[Opening DATASET EXCERPTS section]

theorem pvSolve_correct (cx cy cz : List Char) :
    ∀ fuel i j k memo, i + j + k < fuel → pvMemoInv cx cy cz memo →
      (pvSolve cx cy cz fuel memo i j k).1 = pvE cx cy cz i j k ∧
      pvMemoInv cx cy cz (pvSolve cx cy cz fuel memo i j k).2 := by
  intro fuel
  induction fuel with
  | zero => intro i j k memo h; omega
  | succ fuel ih =>
    intro i j k memo hlt hm
    rw [pvSolve]
    rcases hg : memo.get? (i, j, k) with _ | v
    · simp only []
      split_ifs with h0
      · obtain ⟨rfl, rfl, rfl⟩ := h0
        exact ⟨(pvE_origin cx cy cz).symm, pvMemoInv_insert _ _ _ _ _ _ _ _ hm (pvE_origin cx cy cz).symm⟩
      · have hmoves : ∀ mv ∈ pvMoves, 1 ≤ mv.1 + mv.2.1 + mv.2.2 := by decide
        obtain ⟨h1, h2⟩ := pvSolveMoves_correct cx cy cz fuel i j k
          (fun a b c m' hab hmm => ih a b c m' hab hmm) (by omega) pvMoves hmoves memo hm
        have hv : pvMinList (pvSolveMoves cx cy cz fuel memo i j k pvMoves).1 = pvE cx cy cz i j k := by
          rw [h1, pvFilterMap_eq]
          conv_rhs => rw [pvE_eq, pvCellWith]
          rw [if_neg h0]
        exact ⟨hv, pvMemoInv_insert _ _ _ _ _ _ _ _ h2 hv⟩
    · simp only []
      exact ⟨hm i j k v hg, hm⟩

theorem triSeqAlignB_eq (x y z : String) :
    triSeqAlign_py_alt x y z =
      pvE x.toList y.toList z.toList x.toList.length y.toList.length z.toList.length := by
  unfold triSeqAlign_py_alt
  exact (pvSolve_correct x.toList y.toList z.toList
    (x.toList.length + y.toList.length + z.toList.length + 1)
    x.toList.length y.toList.length z.toList.length PySem.Dict.empty (by omega)
    (pvMemoInv_empty _ _ _)).1

-- ===== VERDICT (by name: the statement is the Claim_ definition above) =====
theorem triSeqAlign_py_spec : Claim_equal_triSeqAlign_py := by
  intro x y z _
  unfold Spec_triSeqAlign_py
  rw [triSeqAlignA_eq, triSeqAlignB_eq]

[Closing DATASET EXCERPTS section]

> _ASSIGNMENT_: Output only a verbatim copy of the lines spanning from the line that contains "unfold Spec_triSeqAlign_py" to the end of the records above.

> _EXERCISE ANSWER_:
  unfold Spec_triSeqAlign_py
  rw [triSeqAlignA_eq, triSeqAlignB_eq]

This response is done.